Asking for advice: my parents keep renovating their McMansion, my sister and I have debts

Would those who spend money renovating their McMansions be better served by helping their adult children with that money? From the one seeking advice:

My parents (mom and stepdad) are in their 70s, retired, healthy, and doing well financially. They spend their money on traveling the globe and constantly remodeling their new Florida McMansion. That’s fine. They can spend their money on whatever makes them happy…

My sister had joint-replacement surgery and has high medical bills. I am going through a legal fight with a previous employer, am unemployed for the first time in my life (I’ve had a job since I was 14), and legal bills are eating my 401(k). Our parents know the details. We’re not asking for any help.
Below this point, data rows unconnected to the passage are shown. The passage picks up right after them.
-- pv_equiv track=rewrite | github.com/TGChenZP/JXAutoML | JXAutoML/GuangAn.py | _get_categorical
-- ===== SOURCE A (Python) =====
-- import copy
--
-- def _get_categorical(new_cat, boundaries):
--     """ Helper to get all combos of categorical feature's values (for use in OLS) """
--
--     # Classic JiaXing algorithm for getting all combinations
--     out = [[]]
--     for hyperparameter in new_cat:
--         if new_cat[hyperparameter] is True:
--             old_out = copy.deepcopy(out)
--             out = list()
--
--             val_list = list(boundaries[hyperparameter])
--             val_list_unique = list(set(val_list))
--             val_list_unique.sort()
--
--             for val in val_list_unique:
--                 for lst in old_out:
--                     tmp = copy.deepcopy(lst)
--                     tmp.append(val)
--                     out.append(tmp)
--
--     return out
-- ===== SOURCE B (Python) =====
-- def _get_categorical(new_cat, boundaries):
--     """ Helper to get all combos of categorical feature's values (for use in OLS) """
--     value_lists = [sorted(set(boundaries[h])) for h in new_cat if new_cat[h] is True]
--
--     def combos(lists):
--         if not lists:
--             return [[]]
--         rest = combos(lists[1:])
--         return [[v] + c for c in rest for v in lists[0]]
--
--     return combos(value_lists)
-- ===== Notes on version B (the rewrite author's own statement) =====
-- stated objective: faster
-- what changed: A's iterative accumulator with per-step deepcopies of the whole partial product is replaced by a recursive Cartesian-product builder over the list of sorted unique value lists, prepending each value to the recursively built tails (first key varying fastest, as in A).
import Mathlib
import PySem

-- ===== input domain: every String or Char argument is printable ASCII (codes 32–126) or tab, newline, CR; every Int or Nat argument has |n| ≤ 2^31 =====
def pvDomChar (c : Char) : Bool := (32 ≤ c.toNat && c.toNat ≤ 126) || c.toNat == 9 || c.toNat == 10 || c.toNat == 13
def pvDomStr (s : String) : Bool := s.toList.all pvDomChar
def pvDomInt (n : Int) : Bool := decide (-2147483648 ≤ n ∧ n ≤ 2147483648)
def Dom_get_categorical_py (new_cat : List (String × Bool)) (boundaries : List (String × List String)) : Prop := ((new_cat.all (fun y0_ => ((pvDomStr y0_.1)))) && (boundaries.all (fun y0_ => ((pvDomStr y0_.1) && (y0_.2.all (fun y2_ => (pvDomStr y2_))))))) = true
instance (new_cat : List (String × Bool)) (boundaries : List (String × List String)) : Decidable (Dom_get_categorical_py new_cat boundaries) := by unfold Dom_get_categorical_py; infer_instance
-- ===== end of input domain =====

-- B replaces A's accumulator loop (which deepcopies the whole partial product at each
-- active key) by a recursive Cartesian-product builder over the sorted unique value
-- lists, avoiding A's deepcopies (a constant-factor saving). Return values only.

-- ===== PORT A =====
-- val_list_unique = sorted(list(set(val_list))): set then in-place sort, identity key
def pvSortedUnique (xs : List String) : List String :=
  PySem.List.sorted (PySem.Set.ofList xs) (fun x => x) false

def get_categorical_py (new_cat : List (String × Bool)) (boundaries : List (String × List String)) : List (List String) :=
  let nd := PySem.Dict.ofList new_cat
  let bd := PySem.Dict.ofList boundaries
  -- for hyperparameter in new_cat: … (dict iteration; boundaries[h] is bd.getD h [],
  -- total form: Pre_ excludes the KeyError inputs)
  nd.items.foldl
    (fun out p =>
      if p.2 = true then
        (pvSortedUnique (bd.getD p.1 [])).flatMap
          (fun val => out.map (fun lst => lst ++ [val]))
      else out)
    [[]]

-- ===== PORT B =====
-- combos(lists): [[]] if empty, else [[v] + c for c in combos(lists[1:]) for v in lists[0]]
def pvCombos (lists : List (List String)) : List (List String) :=
  match lists with
  | [] => [[]]
  | h :: t => (pvCombos t).flatMap (fun c => h.map (fun v => v :: c))

def get_categorical_py_alt (new_cat : List (String × Bool)) (boundaries : List (String × List String)) : List (List String) :=
  let bd := PySem.Dict.ofList boundaries
  pvCombos
    ((PySem.Dict.ofList new_cat).items.filterMap
      (fun p => if p.2 = true then some (pvSortedUnique (bd.getD p.1 [])) else none))

-- ===== PRECONDITION & SPEC =====
-- Pre_ excludes exactly the inputs where Python A raises KeyError: an active key of
-- new_cat that is missing from boundaries (B raises there too).
def Pre_get_categorical_py (new_cat : List (String × Bool)) (boundaries : List (String × List String)) : Prop :=
  ∀ p ∈ new_cat, p.2 = true → p.1 ∈ boundaries.map Prod.fst
instance (new_cat : List (String × Bool)) (boundaries : List (String × List String)) : Decidable (Pre_get_categorical_py new_cat boundaries) := by unfold Pre_get_categorical_py; infer_instance

def pvWitness_get_categorical_py : (List (String × Bool)) × (List (String × List String)) :=
  ([("a", true), ("b", false)], [("a", ["y", "x", "y"])])

def Spec_get_categorical_py (new_cat : List (String × Bool)) (boundaries : List (String × List String)) (out : List (List String)) : Prop := out = get_categorical_py_alt new_cat boundaries
instance (new_cat : List (String × Bool)) (boundaries : List (String × List String)) (out : List (List String)) : Decidable (Spec_get_categorical_py new_cat boundaries out) := by unfold Spec_get_categorical_py; infer_instance

-- ===== CLAIM (what is proved, stated in full; the proofs are below) =====
def Claim_equal_get_categorical_py : Prop := ∀ (new_cat : List (String × Bool)) (boundaries : List (String × List String)), Dom_get_categorical_py new_cat boundaries → Pre_get_categorical_py new_cat boundaries → Spec_get_categorical_py new_cat boundaries (get_categorical_py new_cat boundaries)

-- ===== LEMMAS AND PROOFS =====

-- the guarded foldl over items is the foldl of A's extension step over the filterMap'd value lists
theorem pv_foldl_filterMap (xs : List (String × Bool)) (g : String → List String)
    (init : List (List String)) :
    xs.foldl (fun out p => if p.2 = true then
        (g p.1).flatMap (fun v => out.map (fun lst => lst ++ [v])) else out) init
      = (xs.filterMap (fun p => if p.2 = true then some (g p.1) else none)).foldl
          (fun out L => L.flatMap (fun v => out.map (fun lst => lst ++ [v]))) init := by
  induction xs generalizing init with
  | nil => rfl
  | cons x t ih =>
    by_cases h : x.2 = true <;> simp [h, List.foldl_cons, ih]

-- A's product-extension loop, run over any list of value lists, is pvCombos-shaped
theorem pv_foldl_eq_combos (Ls : List (List String)) (acc : List (List String)) :
    Ls.foldl (fun out L => L.flatMap (fun v => out.map (fun lst => lst ++ [v]))) acc
      = (pvCombos Ls).flatMap (fun c => acc.map (fun lst => lst ++ c)) := by
  induction Ls generalizing acc with
  | nil => simp [pvCombos]
  | cons L t ih =>
    simp only [List.foldl_cons, ih, pvCombos, List.flatMap_assoc, List.flatMap_map]
    apply List.flatMap_congr
    intro c _
    simp only [List.map_flatMap, List.map_map, Function.comp_def, List.append_assoc,
      List.singleton_append]

-- ===== VERDICT (by name: the statement is the Claim_ definition above) =====
theorem get_categorical_py_spec : Claim_equal_get_categorical_py := by
  intro new_cat boundaries _ _
  unfold Spec_get_categorical_py
  simp only [get_categorical_py, get_categorical_py_alt]
  rw [pv_foldl_filterMap (PySem.Dict.ofList new_cat).items
        (fun h => pvSortedUnique ((PySem.Dict.ofList boundaries).getD h [])),
      pv_foldl_eq_combos]
  simp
But I don’t want to get on the phone with my mom and have to hear all the issues of remodeling rooms that looked perfectly fine when I visited a year ago. Plus they don’t even ask how things are going with their children and grandchildren. It’s all talk about superficial things and how awesome they are doing.

Advice columnist responds:

But let’s back up for a second. You’ve presented this as a two-item menu: either endure your mom’s affluenza, or stop calling your parents.

There’s a middle choice, though: truth. “Mom, [sister] and I are buried in legal and medical bills. I can’t sympathize over expensive renovations.”

It does not sound as though the McMansion is the actual problem. Yes, the letter writer is upset because the mom both spends money on their McMansion (which, in the letter writer’s opinion, does not need more work) and then spends a lot of time talking about it. But, it seems as though the McMansion could be replaced by a number of objects or hobbies associated with people with resources. It could be golf, fixing up old cars, buying collectible items, playing bridge, or any number of things that, according to the letter-writer, keep the mom from paying sufficient attention to her kids.

At the same time, the McMansion is a potent symbol here. Since it is such a pejorative and loaded term, it leads readers toward a particular kind of person: one with poor taste in architecture, lots of money, and an interest in flaunting their status through their home. Additionally, who would prioritize their expensive home over the real needs of their children? These are not just parents who happen to live in a McMansion; these are unlikable McMansion owners.

Are McMansion owners on the whole more generous with their family? Do they have money to spare and give it away? Others have argued McMansions are bad for children; it is not clear from this letter whether the advice seeker grew up in this home. Could a whole generation of Americans reveal hurts produced by or in McMansions? Even with the attention they receive, widespread tales of childhood McMansion woes are unlikely given the actual number of McMansions in the United States.